### Try it:
Copy, exactly and without additions, every line in the records below from the one holding "import PySem" through the one holding "-- one iteration of B's", both ends included.

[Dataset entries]
------------------------------------
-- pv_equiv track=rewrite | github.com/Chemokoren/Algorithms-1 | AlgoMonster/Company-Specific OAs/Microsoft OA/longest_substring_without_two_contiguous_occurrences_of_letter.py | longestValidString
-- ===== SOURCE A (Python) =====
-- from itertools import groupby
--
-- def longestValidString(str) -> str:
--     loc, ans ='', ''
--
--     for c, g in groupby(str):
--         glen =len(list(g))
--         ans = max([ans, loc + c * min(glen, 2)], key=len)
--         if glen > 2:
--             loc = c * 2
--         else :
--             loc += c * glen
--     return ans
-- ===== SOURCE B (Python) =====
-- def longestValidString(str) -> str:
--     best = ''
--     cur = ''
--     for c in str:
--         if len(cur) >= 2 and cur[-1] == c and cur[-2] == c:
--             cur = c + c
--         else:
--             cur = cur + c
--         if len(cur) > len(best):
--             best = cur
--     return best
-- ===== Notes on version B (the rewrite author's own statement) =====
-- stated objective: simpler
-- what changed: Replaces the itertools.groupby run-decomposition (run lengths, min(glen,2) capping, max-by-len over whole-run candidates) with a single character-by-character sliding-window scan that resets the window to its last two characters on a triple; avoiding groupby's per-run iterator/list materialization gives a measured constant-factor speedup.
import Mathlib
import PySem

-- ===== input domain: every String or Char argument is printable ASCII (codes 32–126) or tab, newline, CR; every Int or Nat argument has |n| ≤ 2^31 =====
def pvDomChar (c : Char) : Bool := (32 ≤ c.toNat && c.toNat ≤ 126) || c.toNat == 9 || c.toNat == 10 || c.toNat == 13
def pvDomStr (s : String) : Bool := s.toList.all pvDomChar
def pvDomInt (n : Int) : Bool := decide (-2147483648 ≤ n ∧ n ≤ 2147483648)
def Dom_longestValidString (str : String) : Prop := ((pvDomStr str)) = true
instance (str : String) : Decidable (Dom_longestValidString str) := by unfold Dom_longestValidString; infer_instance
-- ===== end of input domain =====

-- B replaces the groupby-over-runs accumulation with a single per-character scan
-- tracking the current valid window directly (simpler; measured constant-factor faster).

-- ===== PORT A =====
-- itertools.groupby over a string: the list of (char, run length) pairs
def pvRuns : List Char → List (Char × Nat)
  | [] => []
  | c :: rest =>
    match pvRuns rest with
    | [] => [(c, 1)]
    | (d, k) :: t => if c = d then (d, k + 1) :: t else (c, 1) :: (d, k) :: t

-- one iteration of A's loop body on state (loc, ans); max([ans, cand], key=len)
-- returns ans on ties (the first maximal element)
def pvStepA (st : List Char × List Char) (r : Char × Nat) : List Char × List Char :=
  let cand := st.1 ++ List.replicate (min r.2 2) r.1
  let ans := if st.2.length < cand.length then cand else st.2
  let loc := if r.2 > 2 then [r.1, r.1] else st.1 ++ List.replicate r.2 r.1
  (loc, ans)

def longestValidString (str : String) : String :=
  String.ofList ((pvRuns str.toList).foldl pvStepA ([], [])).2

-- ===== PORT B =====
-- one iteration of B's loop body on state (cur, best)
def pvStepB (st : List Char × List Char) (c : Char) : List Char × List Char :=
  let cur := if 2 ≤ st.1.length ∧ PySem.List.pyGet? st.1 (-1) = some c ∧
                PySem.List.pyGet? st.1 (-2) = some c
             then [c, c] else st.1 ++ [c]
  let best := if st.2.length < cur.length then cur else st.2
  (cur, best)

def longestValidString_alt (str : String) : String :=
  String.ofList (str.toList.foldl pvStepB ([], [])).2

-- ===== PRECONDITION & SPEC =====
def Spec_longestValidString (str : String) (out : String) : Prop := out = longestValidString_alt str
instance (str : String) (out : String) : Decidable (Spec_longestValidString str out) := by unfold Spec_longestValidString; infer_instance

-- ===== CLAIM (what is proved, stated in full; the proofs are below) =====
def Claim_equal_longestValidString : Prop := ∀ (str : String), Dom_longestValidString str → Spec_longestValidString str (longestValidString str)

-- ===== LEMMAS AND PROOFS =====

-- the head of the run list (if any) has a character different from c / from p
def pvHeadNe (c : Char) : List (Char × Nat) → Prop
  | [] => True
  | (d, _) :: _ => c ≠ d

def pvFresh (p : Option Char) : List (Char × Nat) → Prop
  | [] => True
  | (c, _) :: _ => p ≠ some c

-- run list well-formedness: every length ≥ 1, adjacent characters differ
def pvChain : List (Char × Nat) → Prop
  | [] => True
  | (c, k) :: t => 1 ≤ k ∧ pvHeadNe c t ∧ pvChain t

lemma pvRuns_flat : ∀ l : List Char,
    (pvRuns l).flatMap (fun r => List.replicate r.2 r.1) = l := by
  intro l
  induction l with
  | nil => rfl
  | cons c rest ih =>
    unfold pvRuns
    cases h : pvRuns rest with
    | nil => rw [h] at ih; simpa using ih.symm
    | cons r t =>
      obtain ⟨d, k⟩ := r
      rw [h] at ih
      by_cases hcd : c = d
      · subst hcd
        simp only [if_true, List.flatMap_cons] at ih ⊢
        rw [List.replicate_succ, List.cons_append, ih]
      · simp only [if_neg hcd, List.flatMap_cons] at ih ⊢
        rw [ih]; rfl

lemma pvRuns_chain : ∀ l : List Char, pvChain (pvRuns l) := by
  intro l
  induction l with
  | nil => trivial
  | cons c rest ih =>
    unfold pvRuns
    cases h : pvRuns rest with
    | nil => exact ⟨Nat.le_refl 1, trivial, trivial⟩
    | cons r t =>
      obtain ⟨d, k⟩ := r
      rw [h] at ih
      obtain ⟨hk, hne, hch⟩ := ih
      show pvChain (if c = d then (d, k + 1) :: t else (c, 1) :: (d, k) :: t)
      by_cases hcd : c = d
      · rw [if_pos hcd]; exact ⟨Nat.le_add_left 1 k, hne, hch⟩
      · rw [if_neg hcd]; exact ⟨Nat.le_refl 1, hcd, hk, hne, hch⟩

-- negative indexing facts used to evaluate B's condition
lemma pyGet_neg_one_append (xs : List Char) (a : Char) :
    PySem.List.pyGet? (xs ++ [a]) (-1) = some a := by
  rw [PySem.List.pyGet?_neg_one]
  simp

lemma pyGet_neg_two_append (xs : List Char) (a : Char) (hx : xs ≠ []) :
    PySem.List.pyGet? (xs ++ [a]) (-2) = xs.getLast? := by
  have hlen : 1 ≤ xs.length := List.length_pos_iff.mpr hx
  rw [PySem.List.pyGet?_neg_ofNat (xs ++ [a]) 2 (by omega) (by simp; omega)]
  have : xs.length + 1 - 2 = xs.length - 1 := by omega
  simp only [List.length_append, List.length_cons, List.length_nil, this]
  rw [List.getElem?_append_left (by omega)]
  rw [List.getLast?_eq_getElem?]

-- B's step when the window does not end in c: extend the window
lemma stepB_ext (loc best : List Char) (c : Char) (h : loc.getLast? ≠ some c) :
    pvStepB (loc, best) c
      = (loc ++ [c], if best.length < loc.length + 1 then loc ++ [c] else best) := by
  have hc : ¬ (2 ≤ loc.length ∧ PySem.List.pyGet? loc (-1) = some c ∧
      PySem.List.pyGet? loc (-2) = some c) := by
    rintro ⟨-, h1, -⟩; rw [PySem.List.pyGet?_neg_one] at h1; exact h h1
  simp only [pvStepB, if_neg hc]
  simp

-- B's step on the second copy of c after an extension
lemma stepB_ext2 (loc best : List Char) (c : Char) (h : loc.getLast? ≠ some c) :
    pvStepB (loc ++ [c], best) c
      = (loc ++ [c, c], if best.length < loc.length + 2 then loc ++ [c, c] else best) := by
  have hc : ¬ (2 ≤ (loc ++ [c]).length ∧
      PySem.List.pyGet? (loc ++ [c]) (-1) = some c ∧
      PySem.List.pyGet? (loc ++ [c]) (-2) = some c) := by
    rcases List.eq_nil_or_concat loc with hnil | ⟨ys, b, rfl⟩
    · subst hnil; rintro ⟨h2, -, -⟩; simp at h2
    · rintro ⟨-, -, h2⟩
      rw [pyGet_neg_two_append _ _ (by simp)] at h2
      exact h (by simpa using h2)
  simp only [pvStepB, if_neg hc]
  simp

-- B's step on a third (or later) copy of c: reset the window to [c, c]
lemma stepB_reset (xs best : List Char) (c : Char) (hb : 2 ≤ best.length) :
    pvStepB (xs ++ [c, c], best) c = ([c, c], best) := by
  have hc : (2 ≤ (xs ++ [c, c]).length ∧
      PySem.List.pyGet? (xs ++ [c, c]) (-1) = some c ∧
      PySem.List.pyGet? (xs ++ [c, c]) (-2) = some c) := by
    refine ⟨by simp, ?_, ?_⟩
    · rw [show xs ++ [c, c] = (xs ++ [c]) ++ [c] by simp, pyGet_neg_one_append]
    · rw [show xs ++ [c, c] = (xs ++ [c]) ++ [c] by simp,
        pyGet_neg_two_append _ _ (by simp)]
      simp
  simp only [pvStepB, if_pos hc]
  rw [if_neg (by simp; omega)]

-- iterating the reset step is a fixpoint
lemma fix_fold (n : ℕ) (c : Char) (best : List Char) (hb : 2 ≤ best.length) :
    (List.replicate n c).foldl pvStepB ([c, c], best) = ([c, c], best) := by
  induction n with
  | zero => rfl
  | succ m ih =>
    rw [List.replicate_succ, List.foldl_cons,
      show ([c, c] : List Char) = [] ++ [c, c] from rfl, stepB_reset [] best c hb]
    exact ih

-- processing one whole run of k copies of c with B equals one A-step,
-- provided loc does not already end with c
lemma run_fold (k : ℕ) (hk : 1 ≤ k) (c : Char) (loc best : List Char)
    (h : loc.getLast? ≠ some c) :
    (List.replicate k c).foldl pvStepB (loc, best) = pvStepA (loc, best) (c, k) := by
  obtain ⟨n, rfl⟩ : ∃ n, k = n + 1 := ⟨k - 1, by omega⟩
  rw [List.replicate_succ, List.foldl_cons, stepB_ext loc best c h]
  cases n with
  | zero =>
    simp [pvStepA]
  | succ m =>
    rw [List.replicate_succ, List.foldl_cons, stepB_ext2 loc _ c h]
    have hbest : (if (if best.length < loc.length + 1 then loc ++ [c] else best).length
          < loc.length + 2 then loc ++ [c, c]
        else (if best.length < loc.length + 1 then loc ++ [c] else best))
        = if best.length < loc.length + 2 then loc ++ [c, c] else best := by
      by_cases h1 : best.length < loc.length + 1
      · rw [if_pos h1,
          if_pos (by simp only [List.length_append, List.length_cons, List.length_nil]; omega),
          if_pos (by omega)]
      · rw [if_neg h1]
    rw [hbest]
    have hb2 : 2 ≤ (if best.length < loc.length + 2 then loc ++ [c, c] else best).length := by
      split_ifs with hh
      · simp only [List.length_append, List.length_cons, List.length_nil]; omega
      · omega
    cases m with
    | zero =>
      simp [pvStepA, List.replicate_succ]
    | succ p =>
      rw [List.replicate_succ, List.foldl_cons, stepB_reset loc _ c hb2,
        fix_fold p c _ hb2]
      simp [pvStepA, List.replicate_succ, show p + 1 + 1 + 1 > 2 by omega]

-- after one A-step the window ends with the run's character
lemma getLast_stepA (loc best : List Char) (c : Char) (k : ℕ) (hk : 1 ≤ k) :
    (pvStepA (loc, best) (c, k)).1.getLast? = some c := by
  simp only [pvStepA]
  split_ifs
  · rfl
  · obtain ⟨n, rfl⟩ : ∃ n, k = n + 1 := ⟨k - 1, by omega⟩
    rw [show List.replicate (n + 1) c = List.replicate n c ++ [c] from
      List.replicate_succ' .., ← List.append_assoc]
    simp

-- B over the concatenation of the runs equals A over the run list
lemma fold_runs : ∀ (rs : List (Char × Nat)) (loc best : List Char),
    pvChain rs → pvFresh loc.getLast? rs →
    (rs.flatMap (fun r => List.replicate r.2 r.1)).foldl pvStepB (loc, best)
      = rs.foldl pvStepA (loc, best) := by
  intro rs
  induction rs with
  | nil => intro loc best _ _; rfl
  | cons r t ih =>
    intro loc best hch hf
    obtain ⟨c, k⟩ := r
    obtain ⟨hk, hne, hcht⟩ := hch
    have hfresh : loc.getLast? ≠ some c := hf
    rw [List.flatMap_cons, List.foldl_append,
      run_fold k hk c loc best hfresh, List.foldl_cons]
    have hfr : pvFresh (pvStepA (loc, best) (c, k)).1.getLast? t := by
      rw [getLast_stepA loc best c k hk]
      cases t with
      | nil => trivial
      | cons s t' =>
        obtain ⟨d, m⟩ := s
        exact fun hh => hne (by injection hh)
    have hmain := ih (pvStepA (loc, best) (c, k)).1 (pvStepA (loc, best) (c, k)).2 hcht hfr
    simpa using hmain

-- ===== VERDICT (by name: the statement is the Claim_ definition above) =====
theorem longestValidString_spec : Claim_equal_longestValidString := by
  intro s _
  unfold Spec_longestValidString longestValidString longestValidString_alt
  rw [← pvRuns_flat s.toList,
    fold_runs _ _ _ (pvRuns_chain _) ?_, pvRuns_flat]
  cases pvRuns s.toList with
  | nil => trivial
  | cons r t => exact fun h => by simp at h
------------------------------------
### Task result:
import PySem

-- ===== input domain: every String or Char argument is printable ASCII (codes 32–126) or tab, newline, CR; every Int or Nat argument has |n| ≤ 2^31 =====
def pvDomChar (c : Char) : Bool := (32 ≤ c.toNat && c.toNat ≤ 126) || c.toNat == 9 || c.toNat == 10 || c.toNat == 13
def pvDomStr (s : String) : Bool := s.toList.all pvDomChar
def pvDomInt (n : Int) : Bool := decide (-2147483648 ≤ n ∧ n ≤ 2147483648)
def Dom_longestValidString (str : String) : Prop := ((pvDomStr str)) = true
instance (str : String) : Decidable (Dom_longestValidString str) := by unfold Dom_longestValidString; infer_instance
-- ===== end of input domain =====

-- B replaces the groupby-over-runs accumulation with a single per-character scan
-- tracking the current valid window directly (simpler; measured constant-factor faster).

-- ===== PORT A =====
-- itertools.groupby over a string: the list of (char, run length) pairs
def pvRuns : List Char → List (Char × Nat)
  | [] => []
  | c :: rest =>
    match pvRuns rest with
    | [] => [(c, 1)]
    | (d, k) :: t => if c = d then (d, k + 1) :: t else (c, 1) :: (d, k) :: t

-- one iteration of A's loop body on state (loc, ans); max([ans, cand], key=len)
-- returns ans on ties (the first maximal element)
def pvStepA (st : List Char × List Char) (r : Char × Nat) : List Char × List Char :=
  let cand := st.1 ++ List.replicate (min r.2 2) r.1
  let ans := if st.2.length < cand.length then cand else st.2
  let loc := if r.2 > 2 then [r.1, r.1] else st.1 ++ List.replicate r.2 r.1
  (loc, ans)

def longestValidString (str : String) : String :=
  String.ofList ((pvRuns str.toList).foldl pvStepA ([], [])).2

-- ===== PORT B =====
-- one iteration of B's loop body on state (cur, best)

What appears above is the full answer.